**ACTIVITY**.
Search the entries below for "using". Report each line where it occurs.

**PROVIDED INFORMATION**.
···
-- pv_equiv track=rewrite | github.com/noahp/adventofcode | 2023/03/aoc.py | line_parse_digit_groups
-- ===== SOURCE A (Python) =====
-- def line_parse_digit_groups(line):
--     # for each line, create a list that's indexed by offset into the line, and
--     # if there's a digit group containing that offset, the number in the group
--     # is stored in the list at that offset.
--     # example:
--     # line = "1..23"
--     # result = [1, None, None, 23, 23]
--     offset_to_number = []
--     current_digit_group = []
--     for i in range(len(line)):
--         if line[i].isdigit():
--             current_digit_group.append(line[i])
--         else:
--             if len(current_digit_group) > 0:
--                 for j in range(len(current_digit_group)):
--                     offset_to_number.append(int("".join(current_digit_group)))
--                 current_digit_group = []
--             offset_to_number.append(None)
--     # end of line, check if there's a digit group
--     if len(current_digit_group) > 0:
--         for j in range(len(current_digit_group)):
--             offset_to_number.append(int("".join(current_digit_group)))
--
--     return offset_to_number
-- ===== SOURCE B (Python) =====
-- def line_parse_digit_groups(line):
--     # Run-oriented scan: two pointers find each maximal run of same-class
--     # (digit / non-digit) characters; a digit run is converted once via a
--     # slice and the result extended in one block per run.
--     result = []
--     i, n = 0, len(line)
--     while i < n:
--         d = line[i].isdigit()
--         j = i + 1
--         while j < n and line[j].isdigit() == d:
--             j += 1
--         if d:
--             result.extend([int(line[i:j])] * (j - i))
--         else:
--             result.extend([None] * (j - i))
--         i = j
--     return result
-- ===== Notes on version B (the rewrite author's own statement) =====
-- stated objective: alternative
-- what changed: Replaced A's per-offset state machine with a pending digit buffer (flushed at each non-digit and at end of line) by a two-pointer scan over maximal same-class runs: each digit run is converted once from a slice and each run's output is emitted as one extend block.
import Mathlib
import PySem

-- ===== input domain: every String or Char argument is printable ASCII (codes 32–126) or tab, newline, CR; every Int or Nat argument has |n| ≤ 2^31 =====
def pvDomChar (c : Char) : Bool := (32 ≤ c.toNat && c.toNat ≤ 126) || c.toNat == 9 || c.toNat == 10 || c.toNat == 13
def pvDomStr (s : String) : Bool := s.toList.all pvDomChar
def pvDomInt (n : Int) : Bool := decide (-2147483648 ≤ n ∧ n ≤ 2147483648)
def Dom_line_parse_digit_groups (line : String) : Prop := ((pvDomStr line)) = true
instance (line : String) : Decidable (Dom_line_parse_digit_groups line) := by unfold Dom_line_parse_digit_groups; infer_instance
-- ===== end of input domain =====

-- B replaces A's per-offset state machine (pending digit buffer, flushed at each
-- non-digit and at end of line) with a two-pointer scan over maximal same-class runs,
-- converting each digit run once and emitting each run's output as one block (objective: alternative).

-- ===== PORT A =====
-- A's for-loop over offsets, carried as structural recursion over the characters with
-- the same state (offset_to_number accumulator `acc`, current_digit_group `grp`).
-- `int("".join(grp))` is ported as `PySem.Int.ofChars? grp`, used directly as the
-- Option Int list element: it is flushed only when grp is a nonempty list of digit
-- characters, where int() returns (some value) and never raises.
def aGo : List Char → List (Option Int) → List Char → List (Option Int)
  | [], acc, grp =>
      -- end of line, check if there's a digit group
      if grp.length > 0 then
        acc ++ List.replicate grp.length (PySem.Int.ofChars? grp)
      else acc
  | c :: rest, acc, grp =>
      if PySem.Chars.isdigit c then
        aGo rest acc (grp ++ [c])
      else
        if grp.length > 0 then
          aGo rest ((acc ++ List.replicate grp.length (PySem.Int.ofChars? grp)) ++ [none]) []
        else
          aGo rest (acc ++ [none]) grp

def line_parse_digit_groups (line : String) : List (Option Int) :=
  aGo line.toList [] []

-- ===== PORT B =====
-- B's outer while loop = recursion on the remaining characters; the inner `j` scan
-- = takeWhile/dropWhile with the same predicate `line[j].isdigit() == d`;
-- each run emits one block (replicate), digit runs converted once from the slice.
def bGo (cs : List Char) : List (Option Int) :=
  match cs with
  | [] => []
  | c :: rest =>
      let d := PySem.Chars.isdigit c
      let run := c :: rest.takeWhile (fun x => PySem.Chars.isdigit x == d)
      let rest' := rest.dropWhile (fun x => PySem.Chars.isdigit x == d)
      (if d then List.replicate run.length (PySem.Int.ofChars? run)
       else List.replicate run.length none) ++ bGo rest'
termination_by cs.length
decreasing_by
  simpa using Nat.lt_succ_of_le (List.length_dropWhile_le _ _)

def line_parse_digit_groups_alt (line : String) : List (Option Int) :=
  bGo line.toList

-- ===== PRECONDITION & SPEC =====
def Spec_line_parse_digit_groups (line : String) (out : List (Option Int)) : Prop := out = line_parse_digit_groups_alt line
instance (line : String) (out : List (Option Int)) : Decidable (Spec_line_parse_digit_groups line out) := by unfold Spec_line_parse_digit_groups; infer_instance

-- ===== CLAIM (what is proved, stated in full; the proofs are below) =====
def Claim_equal_line_parse_digit_groups : Prop := ∀ (line : String), Dom_line_parse_digit_groups line → Spec_line_parse_digit_groups line (line_parse_digit_groups line)

-- ===== LEMMAS AND PROOFS =====

-- prepending a non-digit char contributes exactly one `none`
lemma bGo_nondigit_cons (c : Char) (cs : List Char)
    (hc : PySem.Chars.isdigit c = false) :
    bGo (c :: cs) = none :: bGo cs := by
  cases cs with
  | nil => simp [bGo, hc]
  | cons c' cs' =>
      cases hb : PySem.Chars.isdigit c' <;>
        simp [bGo, hc, hb, List.replicate_succ]

-- a nonempty all-digit prefix followed by [] or a non-digit head is exactly one run
lemma bGo_digit_prefix (grp cs : List Char)
    (hne : grp ≠ [])
    (hdig : ∀ x ∈ grp, PySem.Chars.isdigit x = true)
    (hcs : cs = [] ∨ ∃ c cs', cs = c :: cs' ∧ PySem.Chars.isdigit c = false) :
    bGo (grp ++ cs) = List.replicate grp.length (PySem.Int.ofChars? grp) ++ bGo cs := by
  cases grp with
  | nil => exact absurd rfl hne
  | cons g gs =>
      have hg : PySem.Chars.isdigit g = true := hdig g (by simp)
      have hgs : ∀ x ∈ gs, PySem.Chars.isdigit x = true := fun x hx => hdig x (by simp [hx])
      have hbase : cs.takeWhile (fun x => PySem.Chars.isdigit x) = [] ∧
          cs.dropWhile (fun x => PySem.Chars.isdigit x) = cs := by
        rcases hcs with rfl | ⟨c, cs', rfl, hc⟩
        · simp
        · simp [hc]
      have htd : ∀ l : List Char, (∀ x ∈ l, PySem.Chars.isdigit x = true) →
          (l ++ cs).takeWhile (fun x => PySem.Chars.isdigit x) = l ∧
          (l ++ cs).dropWhile (fun x => PySem.Chars.isdigit x) = cs := by
        intro l
        induction l with
        | nil => intro _; simpa using hbase
        | cons a as ihl =>
            intro h
            obtain ⟨h1, h2⟩ := ihl (fun x hx => h x (by simp [hx]))
            simp [h a (by simp), h1, h2]
      obtain ⟨h1, h2⟩ := htd gs hgs
      rw [List.cons_append]
      simp [bGo, hg, h1, h2]

-- main invariant: running A's state machine with pending digit group `grp`
-- computes `acc ++` B's run decomposition of `grp ++ cs`.
lemma aGo_eq (cs : List Char) : ∀ (acc : List (Option Int)) (grp : List Char),
    (∀ x ∈ grp, PySem.Chars.isdigit x = true) →
    aGo cs acc grp = acc ++ bGo (grp ++ cs) := by
  induction cs with
  | nil =>
      intro acc grp hdig
      by_cases hne : grp = []
      · subst hne; simp [aGo, bGo]
      · have hlen : grp.length > 0 := List.length_pos_iff.mpr hne
        rw [aGo, if_pos hlen, bGo_digit_prefix grp [] hne hdig (Or.inl rfl)]
        simp [bGo]
  | cons c rest ih =>
      intro acc grp hdig
      by_cases hc : PySem.Chars.isdigit c = true
      · rw [aGo, if_pos hc, ih acc (grp ++ [c])
            (by intro x hx; rcases List.mem_append.mp hx with h | h
                · exact hdig x h
                · simp at h; subst h; exact hc)]
        simp
      · simp only [Bool.not_eq_true] at hc
        rw [aGo, hc]
        simp only [Bool.false_eq_true, if_false]
        by_cases hne : grp = []
        · subst hne
          rw [if_neg (by simp), ih (acc ++ [none]) [] (by intro x hx; simp at hx)]
          rw [List.nil_append, List.nil_append, bGo_nondigit_cons c rest hc]
          simp
        · have hlen : grp.length > 0 := List.length_pos_iff.mpr hne
          rw [if_pos hlen, ih _ [] (by intro x hx; simp at hx)]
          rw [List.nil_append,
            bGo_digit_prefix grp (c :: rest) hne hdig (Or.inr ⟨c, rest, rfl, hc⟩),
            bGo_nondigit_cons c rest hc]
          simp

-- ===== VERDICT (by name: the statement is the Claim_ definition above) =====
theorem line_parse_digit_groups_spec : Claim_equal_line_parse_digit_groups := by
  intro line _
  unfold Spec_line_parse_digit_groups line_parse_digit_groups line_parse_digit_groups_alt
  rw [aGo_eq line.toList [] [] (by intro x hx; simp at hx)]
  simp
···
**EXPECTED ANSWER**.
  simpa using Nat.lt_succ_of_le (List.length_dropWhile_le _ _)
        | nil => intro _; simpa using hbase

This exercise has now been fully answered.